- _Task input_:
-- pv_equiv track=rewrite | github.com/thxmxs15/-veille-kine-sport- | fetch_articles.py | clean_xml
-- ===== SOURCE A (Python) =====
-- def clean_xml(text):
--     """Nettoie le texte XML."""
--     text = text.replace("&lt;", "<").replace("&gt;", ">")
--     text = text.replace("&amp;", "&").replace("&quot;", '"').replace("&apos;", "'")
--     result = ""
--     in_tag = False
--     for char in text:
--         if char == "<":
--             in_tag = True
--         elif char == ">":
--             in_tag = False
--         elif not in_tag:
--             result += char
--     return result.strip()
-- ===== SOURCE B (Python) =====
-- def clean_xml(text):
--     """Nettoie le texte XML."""
--     text = text.replace("&lt;", "<").replace("&gt;", ">")
--     text = text.replace("&amp;", "&").replace("&quot;", '"').replace("&apos;", "'")
--     head, *rest = text.split("<")
--     pieces = [head] + [part.partition(">")[2] for part in rest]
--     return "".join(pieces).replace(">", "").strip()
-- ===== Notes on version B (the rewrite author's own statement) =====
-- stated objective: idiomatic
-- what changed: Replaced the char-by-char in_tag state machine (which grows result one character at a time) with a split-on-'<' decomposition: keep the head segment and, for each later segment, the part after its first '>', join once, delete stray '>' and strip.
import Mathlib
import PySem

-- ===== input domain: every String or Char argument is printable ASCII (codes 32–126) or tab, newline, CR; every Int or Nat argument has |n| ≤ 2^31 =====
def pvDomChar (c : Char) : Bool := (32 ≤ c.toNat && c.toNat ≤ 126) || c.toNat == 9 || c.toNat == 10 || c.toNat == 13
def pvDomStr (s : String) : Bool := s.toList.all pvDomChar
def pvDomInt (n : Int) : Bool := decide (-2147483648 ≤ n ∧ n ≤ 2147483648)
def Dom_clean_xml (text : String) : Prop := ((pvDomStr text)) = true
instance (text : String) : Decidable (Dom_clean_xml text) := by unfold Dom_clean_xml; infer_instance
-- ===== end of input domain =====

-- B replaces A's char-by-char in_tag state machine with a split-on-'<' / keep-after-first-'>'
-- decomposition (objective: idiomatic); same entity-unescaping prefix, same return value.

-- ===== PORT A =====
def clean_xml (text : String) : String :=
  let t1 := PySem.Str.replace (PySem.Str.replace text "&lt;" "<") "&gt;" ">"
  let t2 := PySem.Str.replace (PySem.Str.replace (PySem.Str.replace t1 "&amp;" "&") "&quot;" "\"") "&apos;" "'"
  -- for char in text: the in_tag state machine, result built left to right
  let res := t2.toList.foldl
    (fun (st : List Char × Bool) c =>
      if c = '<' then (st.1, true)
      else if c = '>' then (st.1, false)
      else if st.2 = false then (st.1 ++ [c], st.2)
      else st) ([], false)
  PySem.Str.strip (String.ofList res.1)

-- ===== PORT B =====
-- part.partition(">")[2], ported by hand (PySem has no partition): the text after the
-- first '>' (empty if there is none) — exact for the one-character separator ">".
def afterGt (part : List Char) : List Char :=
  (part.dropWhile (fun c => c ≠ '>')).drop 1

def clean_xml_alt (text : String) : String :=
  let t1 := PySem.Str.replace (PySem.Str.replace text "&lt;" "<") "&gt;" ">"
  let t2 := PySem.Str.replace (PySem.Str.replace (PySem.Str.replace t1 "&amp;" "&") "&quot;" "\"") "&apos;" "'"
  -- head, *rest = text.split("<")  (sep "<" is non-empty, so Python's split always returns)
  let parts := PySem.Chars.splitOn t2.toList ['<']
  -- pieces = [head] + [part.partition(">")[2] for part in rest]
  let pieces := parts.take 1 ++ (parts.drop 1).map afterGt
  PySem.Str.strip (PySem.Str.replace (String.ofList (PySem.Chars.join [] pieces)) ">" "")

-- ===== PRECONDITION & SPEC =====
def Spec_clean_xml (text : String) (out : String) : Prop := out = clean_xml_alt text
instance (text : String) (out : String) : Decidable (Spec_clean_xml text out) := by unfold Spec_clean_xml; infer_instance

-- ===== CLAIM (what is proved, stated in full; the proofs are below) =====
def Claim_equal_clean_xml : Prop := ∀ (text : String), Dom_clean_xml text → Spec_clean_xml text (clean_xml text)

-- ===== LEMMAS AND PROOFS =====

-- A's state machine as a structural recursion
def loopA : List Char → Bool → List Char
  | [], _ => []
  | c :: cs, b =>
    if c = '<' then loopA cs true
    else if c = '>' then loopA cs false
    else if b = false then c :: loopA cs b
    else loopA cs b

-- splitting on '<' as a structural recursion
def mySplit : List Char → List (List Char)
  | [] => [[]]
  | c :: cs =>
    if c = '<' then [] :: mySplit cs
    else (c :: (mySplit cs).headD []) :: (mySplit cs).tail

theorem mySplit_ne_nil (cs : List Char) : mySplit cs ≠ [] := by
  cases cs with
  | nil => simp [mySplit]
  | cons c cs => simp only [mySplit]; split <;> simp

theorem foldA_eq (cs : List Char) : ∀ (acc : List Char) (b : Bool),
    (cs.foldl (fun (st : List Char × Bool) c =>
      if c = '<' then (st.1, true)
      else if c = '>' then (st.1, false)
      else if st.2 = false then (st.1 ++ [c], st.2)
      else st) (acc, b)).1 = acc ++ loopA cs b := by
  induction cs with
  | nil => intro acc b; simp [loopA]
  | cons c cs ih =>
    intro acc b
    simp only [List.foldl_cons, loopA]
    by_cases h1 : c = '<'
    · simp [h1, ih]
    · by_cases h2 : c = '>'
      · simp [h2, ih]
      · cases b with
        | false => simp [h1, h2, ih]
        | true => simp [h1, h2, ih]

theorem go_split (fuel : Nat) : ∀ (l cur : List Char) (accs : List (List Char)),
    l.length ≤ fuel →
    PySem.Chars.splitOn.go ['<'] fuel l cur accs =
      accs.reverse ++ (cur.reverse ++ (mySplit l).headD []) :: (mySplit l).tail := by
  induction fuel with
  | zero =>
    intro l cur accs h
    have : l = [] := List.eq_nil_of_length_eq_zero (Nat.le_zero.mp h)
    subst this
    simp [PySem.Chars.splitOn.go, mySplit]
  | succ fuel ih =>
    intro l cur accs h
    cases l with
    | nil => simp [PySem.Chars.splitOn.go, mySplit]
    | cons c rest =>
      simp only [PySem.Chars.splitOn.go]
      by_cases hc : c = '<'
      · subst hc
        simp only [List.isPrefixOf, BEq.rfl, Bool.true_and, if_pos,
          List.length_cons, List.length_nil, List.drop_succ_cons, List.drop_zero]
        rw [ih rest [] (List.reverse cur :: accs) (by simpa using Nat.le_of_succ_le_succ h)]
        rcases hne : mySplit rest with _ | ⟨p, ps⟩
        · exact absurd hne (mySplit_ne_nil rest)
        · simp [mySplit, hne]
      · have hpre : List.isPrefixOf ['<'] (c :: rest) = false := by
          simp [List.isPrefixOf]; exact fun h' => hc h'.symm
        simp only [hpre, Bool.false_eq_true, if_false]
        rw [ih rest (c :: cur) accs (by simpa using Nat.le_of_succ_le_succ h)]
        rcases hne : mySplit rest with _ | ⟨p, ps⟩
        · exact absurd hne (mySplit_ne_nil rest)
        · simp [mySplit, hc, hne]

theorem splitOn_eq (l : List Char) : PySem.Chars.splitOn l ['<'] = mySplit l := by
  unfold PySem.Chars.splitOn
  rw [go_split (l.length + 1) l [] [] (Nat.le_succ _)]
  rcases hne : mySplit l with _ | ⟨p, ps⟩
  · exact absurd hne (mySplit_ne_nil l)
  · simp

theorem go_replace (fuel : Nat) : ∀ (l acc : List Char),
    l.length ≤ fuel →
    PySem.Chars.replace.go ['>'] [] fuel l acc =
      acc.reverse ++ l.filter (fun c => c ≠ '>') := by
  induction fuel with
  | zero =>
    intro l acc h
    have : l = [] := List.eq_nil_of_length_eq_zero (Nat.le_zero.mp h)
    subst this
    simp [PySem.Chars.replace.go]
  | succ fuel ih =>
    intro l acc h
    cases l with
    | nil => simp [PySem.Chars.replace.go]
    | cons c rest =>
      simp only [PySem.Chars.replace.go]
      by_cases hc : c = '>'
      · subst hc
        simp only [List.isPrefixOf, BEq.rfl, Bool.true_and, if_pos,
          List.length_cons, List.length_nil, List.drop_succ_cons, List.drop_zero,
          List.reverse_nil, List.nil_append]
        rw [ih rest acc (by simpa using Nat.le_of_succ_le_succ h)]
        simp
      · have hpre : List.isPrefixOf ['>'] (c :: rest) = false := by
          simp [List.isPrefixOf]; exact fun h' => hc h'.symm
        simp only [hpre, Bool.false_eq_true, if_false]
        rw [ih rest (c :: acc) (by simpa using Nat.le_of_succ_le_succ h)]
        simp [hc]

theorem replace_gt (l : List Char) :
    PySem.Chars.replace l ['>'] [] = l.filter (fun c => c ≠ '>') := by
  unfold PySem.Chars.replace
  simp only [List.isEmpty_cons, Bool.false_eq_true, if_false]
  exact go_replace l.length l [] le_rfl

theorem join_nil_eq_flatten (ps : List (List Char)) :
    PySem.Chars.join [] ps = ps.flatten := by
  unfold PySem.Chars.join
  induction ps with
  | nil => simp [List.intercalate]
  | cons p ps ih => cases ps <;> simp_all [List.intercalate]

@[simp] theorem afterGt_nil : afterGt [] = [] := rfl
theorem afterGt_cons (c : Char) (cs : List Char) :
    afterGt (c :: cs) = if c = '>' then cs else afterGt cs := by
  by_cases h : c = '>' <;> simp [afterGt, h]

-- the core equivalence: both characterizations of "drop tags, drop stray '>'"
theorem main_eq (n : Nat) : ∀ (cs : List Char), cs.length ≤ n →
    (((mySplit cs).headD [] ++ ((mySplit cs).tail.map afterGt).flatten).filter
        (fun c => c ≠ '>') = loopA cs false)
    ∧ (((mySplit cs).map afterGt).flatten.filter (fun c => c ≠ '>') = loopA cs true) := by
  induction n with
  | zero =>
    intro cs h
    have : cs = [] := List.eq_nil_of_length_eq_zero (Nat.le_zero.mp h)
    subst this
    simp [mySplit, loopA]
  | succ n ih =>
    intro cs h
    cases cs with
    | nil => simp [mySplit, loopA]
    | cons c rest =>
      have hr : rest.length ≤ n := Nat.le_of_succ_le_succ h
      obtain ⟨ih1, ih2⟩ := ih rest hr
      rcases hne : mySplit rest with _ | ⟨p, ps⟩
      case cons.nil => exact absurd hne (mySplit_ne_nil rest)
      rw [hne] at ih1 ih2
      by_cases hc : c = '<'
      · subst hc
        constructor
        · simpa [mySplit, hne, loopA] using ih2
        · simpa [mySplit, hne, loopA] using ih2
      · by_cases hg : c = '>'
        · subst hg
          constructor
          · simpa [mySplit, hne, loopA, hc] using ih1
          · simpa [mySplit, hne, loopA, hc, afterGt_cons] using ih1
        · constructor
          · simpa [mySplit, hne, loopA, hc, hg] using ih1
          · simpa [mySplit, hne, loopA, hc, hg, afterGt_cons] using ih2

set_option maxHeartbeats 1000000 in
theorem core_eq (s : String) :
    PySem.Str.strip (String.ofList
        ((s.toList.foldl
          (fun (st : List Char × Bool) c =>
            if c = '<' then (st.1, true)
            else if c = '>' then (st.1, false)
            else if st.2 = false then (st.1 ++ [c], st.2)
            else st) ([], false)).1)) =
    PySem.Str.strip (PySem.Str.replace (String.ofList (PySem.Chars.join []
        ((PySem.Chars.splitOn s.toList ['<']).take 1 ++
         ((PySem.Chars.splitOn s.toList ['<']).drop 1).map afterGt))) ">" "") := by
  apply String.toList_inj.mp
  rw [PySem.Str.toList_strip, PySem.Str.toList_strip]
  apply congrArg PySem.Chars.strip
  rw [PySem.Str.toList_replace]
  rw [foldA_eq s.toList [] false, List.nil_append, splitOn_eq]
  rcases hne : mySplit s.toList with _ | ⟨p, ps⟩
  · exact absurd hne (mySplit_ne_nil s.toList)
  · obtain ⟨h1, _⟩ := main_eq s.toList.length s.toList le_rfl
    rw [hne] at h1
    simp only [List.take_succ_cons, List.take_zero, List.drop_succ_cons, List.drop_zero,
      List.singleton_append]
    have htl : (String.ofList (PySem.Chars.join [] (p :: ps.map afterGt))).toList
        = PySem.Chars.join [] (p :: ps.map afterGt) := by simp
    rw [htl, join_nil_eq_flatten]
    have : (">" : String).toList = ['>'] := rfl
    have h0 : ("" : String).toList = [] := rfl
    rw [this, h0, replace_gt]
    simpa using h1.symm

-- ===== VERDICT (by name: the statement is the Claim_ definition above) =====
set_option maxHeartbeats 1000000 in
theorem clean_xml_spec : Claim_equal_clean_xml := by
  intro text _
  unfold Spec_clean_xml
  simp only [clean_xml, clean_xml_alt]
  exact core_eq _
-- pv_equiv track=rewrite | github.com/uptycslabs/juno-mcp-server | src/tools.py | _fmt_task_progress
-- ===== SOURCE A (Python) =====
-- def _fmt_task_progress(data: dict) -> str:
--     """Format a compact progress line for timeout responses.
--
--     Only shows the count and currently running task — avoids
--     repeating the full task list on every poll.
--     """
--     tasks = data.get("tasks", [])
--     completed = sum(1 for t in tasks if t.get("status") == "completed")
--     total = len(tasks)
--     running = next(
--         (t.get("title", "") for t in tasks if t.get("status") == "running"),
--         "",
--     )
--     if running:
--         return f"Progress: {completed}/{total} tasks done — now running: {running}"
--     return f"Progress: {completed}/{total} tasks done"
-- ===== SOURCE B (Python) =====
-- def _fmt_task_progress(data: dict) -> str:
--     """Single pass over tasks: count completed and capture the first running title."""
--     tasks = data.get("tasks", [])
--     completed = 0
--     running = ""
--     seen = False
--     for t in tasks:
--         s = t.get("status")
--         if s == "completed":
--             completed += 1
--         elif s == "running" and not seen:
--             seen = True
--             running = t.get("title", "")
--     total = len(tasks)
--     if running:
--         return f"Progress: {completed}/{total} tasks done — now running: {running}"
--     return f"Progress: {completed}/{total} tasks done"
-- ===== Notes on version B (the rewrite author's own statement) =====
-- stated objective: alternative
-- what changed: Replaces A's two separate passes over tasks (a sum comprehension plus a next() generator scan) with one explicit loop maintaining a completed counter and the first running title guarded by a seen flag.
import Mathlib
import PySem

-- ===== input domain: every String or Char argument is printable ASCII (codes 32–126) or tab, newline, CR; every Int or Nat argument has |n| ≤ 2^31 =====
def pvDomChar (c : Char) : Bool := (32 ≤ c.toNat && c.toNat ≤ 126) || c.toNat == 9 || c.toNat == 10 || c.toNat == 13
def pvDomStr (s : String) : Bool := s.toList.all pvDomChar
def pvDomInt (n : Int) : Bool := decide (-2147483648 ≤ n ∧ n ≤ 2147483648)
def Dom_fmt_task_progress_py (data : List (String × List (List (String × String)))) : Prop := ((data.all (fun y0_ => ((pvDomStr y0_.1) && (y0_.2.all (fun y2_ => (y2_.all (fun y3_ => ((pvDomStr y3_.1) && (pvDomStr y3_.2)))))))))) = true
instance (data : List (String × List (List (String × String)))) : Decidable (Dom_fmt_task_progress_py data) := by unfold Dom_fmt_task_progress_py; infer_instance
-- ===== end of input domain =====

-- ===== PORT A =====
-- B makes one pass where A makes two; return values proved equal on all inputs (neither mutates).

-- t.get(k) : first-match association lookup, None -> none
def pvGet? (t : List (String × String)) (k : String) : Option String :=
  (t.find? (fun p => p.1 == k)).map Prod.snd

-- t.get(k, dflt)
def pvGetD (t : List (String × String)) (k dflt : String) : String :=
  match pvGet? t k with
  | some v => v
  | none => dflt

def fmt_task_progress_py (data : List (String × List (List (String × String)))) : String :=
  let tasks := match (data.find? (fun p => p.1 == "tasks")).map Prod.snd with
    | some ts => ts
    | none => []
  let completed : Int := tasks.foldl (fun acc t => if pvGet? t "status" == some "completed" then acc + 1 else acc) 0
  let total : Int := (tasks.length : Int)
  let running : String := match tasks.find? (fun t => pvGet? t "status" == some "running") with
    | some t => pvGetD t "title" ""
    | none => ""
  if running ≠ "" then
    "Progress: " ++ PySem.Int.toStr completed ++ "/" ++ PySem.Int.toStr total ++ " tasks done — now running: " ++ running
  else
    "Progress: " ++ PySem.Int.toStr completed ++ "/" ++ PySem.Int.toStr total ++ " tasks done"

-- ===== PORT B =====
-- one loop step: state = (completed, running, seen)
def bStep (st : Int × String × Bool) (t : List (String × String)) : Int × String × Bool :=
  let s := pvGet? t "status"
  if s == some "completed" then (st.1 + 1, st.2.1, st.2.2)
  else if s == some "running" && !st.2.2 then (st.1, pvGetD t "title" "", true)
  else st

def fmt_task_progress_py_alt (data : List (String × List (List (String × String)))) : String :=
  let tasks := match (data.find? (fun p => p.1 == "tasks")).map Prod.snd with
    | some ts => ts
    | none => []
  let st := tasks.foldl bStep (0, "", false)
  let completed := st.1
  let running := st.2.1
  let total : Int := (tasks.length : Int)
  if running ≠ "" then
    "Progress: " ++ PySem.Int.toStr completed ++ "/" ++ PySem.Int.toStr total ++ " tasks done — now running: " ++ running
  else
    "Progress: " ++ PySem.Int.toStr completed ++ "/" ++ PySem.Int.toStr total ++ " tasks done"

-- ===== PRECONDITION & SPEC =====
def Spec_fmt_task_progress_py (data : List (String × List (List (String × String)))) (out : String) : Prop := out = fmt_task_progress_py_alt data
instance (data : List (String × List (List (String × String)))) (out : String) : Decidable (Spec_fmt_task_progress_py data out) := by unfold Spec_fmt_task_progress_py; infer_instance

-- ===== CLAIM (what is proved, stated in full; the proofs are below) =====
def Claim_equal_fmt_task_progress_py : Prop := ∀ (data : List (String × List (List (String × String)))), Dom_fmt_task_progress_py data → Spec_fmt_task_progress_py data (fmt_task_progress_py data)

-- ===== LEMMAS AND PROOFS =====

-- B's single fold computes A's two passes: first component is A's completed count,
-- second is r overwritten by the first running title when seen is still false.
theorem bStep_fold (ts : List (List (String × String))) :
    ∀ (c : Int) (r : String) (seen : Bool),
    ts.foldl bStep (c, r, seen) =
      (ts.foldl (fun acc t => if pvGet? t "status" == some "completed" then acc + 1 else acc) c,
       (if seen then r else
         match ts.find? (fun t => pvGet? t "status" == some "running") with
         | some t => pvGetD t "title" ""
         | none => r),
       seen || ts.any (fun t => pvGet? t "status" == some "running")) := by
  induction ts with
  | nil => intro c r seen; cases seen <;> simp
  | cons t ts ih =>
    intro c r seen
    simp only [List.foldl_cons, List.find?_cons, List.any_cons, bStep]
    by_cases hc : pvGet? t "status" == some "completed"
    · have hr : (pvGet? t "status" == some "running") = false := by
        have := eq_of_beq hc
        simp [this]
      simp [hc, hr, ih]
    · simp only [hc]
      by_cases hrun : pvGet? t "status" == some "running"
      · cases seen with
        | false => simp [hrun, ih]
        | true => simp [hrun, ih]
      · simp [hrun, ih]

-- ===== VERDICT (by name: the statement is the Claim_ definition above) =====
theorem fmt_task_progress_py_spec : Claim_equal_fmt_task_progress_py := by
  intro data _
  show fmt_task_progress_py data = fmt_task_progress_py_alt data
  unfold fmt_task_progress_py fmt_task_progress_py_alt
  simp only [bStep_fold]
  rfl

- _The problem_:
Your answer should consist solely of the lines above from the line with "completed += 1" to the line with "def fmt_task_progress_py (data", both included, reproduced exactly.

- _Solution_:
--             completed += 1
--         elif s == "running" and not seen:
--             seen = True
--             running = t.get("title", "")
--     total = len(tasks)
--     if running:
--         return f"Progress: {completed}/{total} tasks done — now running: {running}"
--     return f"Progress: {completed}/{total} tasks done"
-- ===== Notes on version B (the rewrite author's own statement) =====
-- stated objective: alternative
-- what changed: Replaces A's two separate passes over tasks (a sum comprehension plus a next() generator scan) with one explicit loop maintaining a completed counter and the first running title guarded by a seen flag.
import Mathlib
import PySem

-- ===== input domain: every String or Char argument is printable ASCII (codes 32–126) or tab, newline, CR; every Int or Nat argument has |n| ≤ 2^31 =====
def pvDomChar (c : Char) : Bool := (32 ≤ c.toNat && c.toNat ≤ 126) || c.toNat == 9 || c.toNat == 10 || c.toNat == 13
def pvDomStr (s : String) : Bool := s.toList.all pvDomChar
def pvDomInt (n : Int) : Bool := decide (-2147483648 ≤ n ∧ n ≤ 2147483648)
def Dom_fmt_task_progress_py (data : List (String × List (List (String × String)))) : Prop := ((data.all (fun y0_ => ((pvDomStr y0_.1) && (y0_.2.all (fun y2_ => (y2_.all (fun y3_ => ((pvDomStr y3_.1) && (pvDomStr y3_.2)))))))))) = true
instance (data : List (String × List (List (String × String)))) : Decidable (Dom_fmt_task_progress_py data) := by unfold Dom_fmt_task_progress_py; infer_instance
-- ===== end of input domain =====

-- ===== PORT A =====
-- B makes one pass where A makes two; return values proved equal on all inputs (neither mutates).

-- t.get(k) : first-match association lookup, None -> none
def pvGet? (t : List (String × String)) (k : String) : Option String :=
  (t.find? (fun p => p.1 == k)).map Prod.snd

-- t.get(k, dflt)
def pvGetD (t : List (String × String)) (k dflt : String) : String :=
  match pvGet? t k with
  | some v => v
  | none => dflt

def fmt_task_progress_py (data : List (String × List (List (String × String)))) : String :=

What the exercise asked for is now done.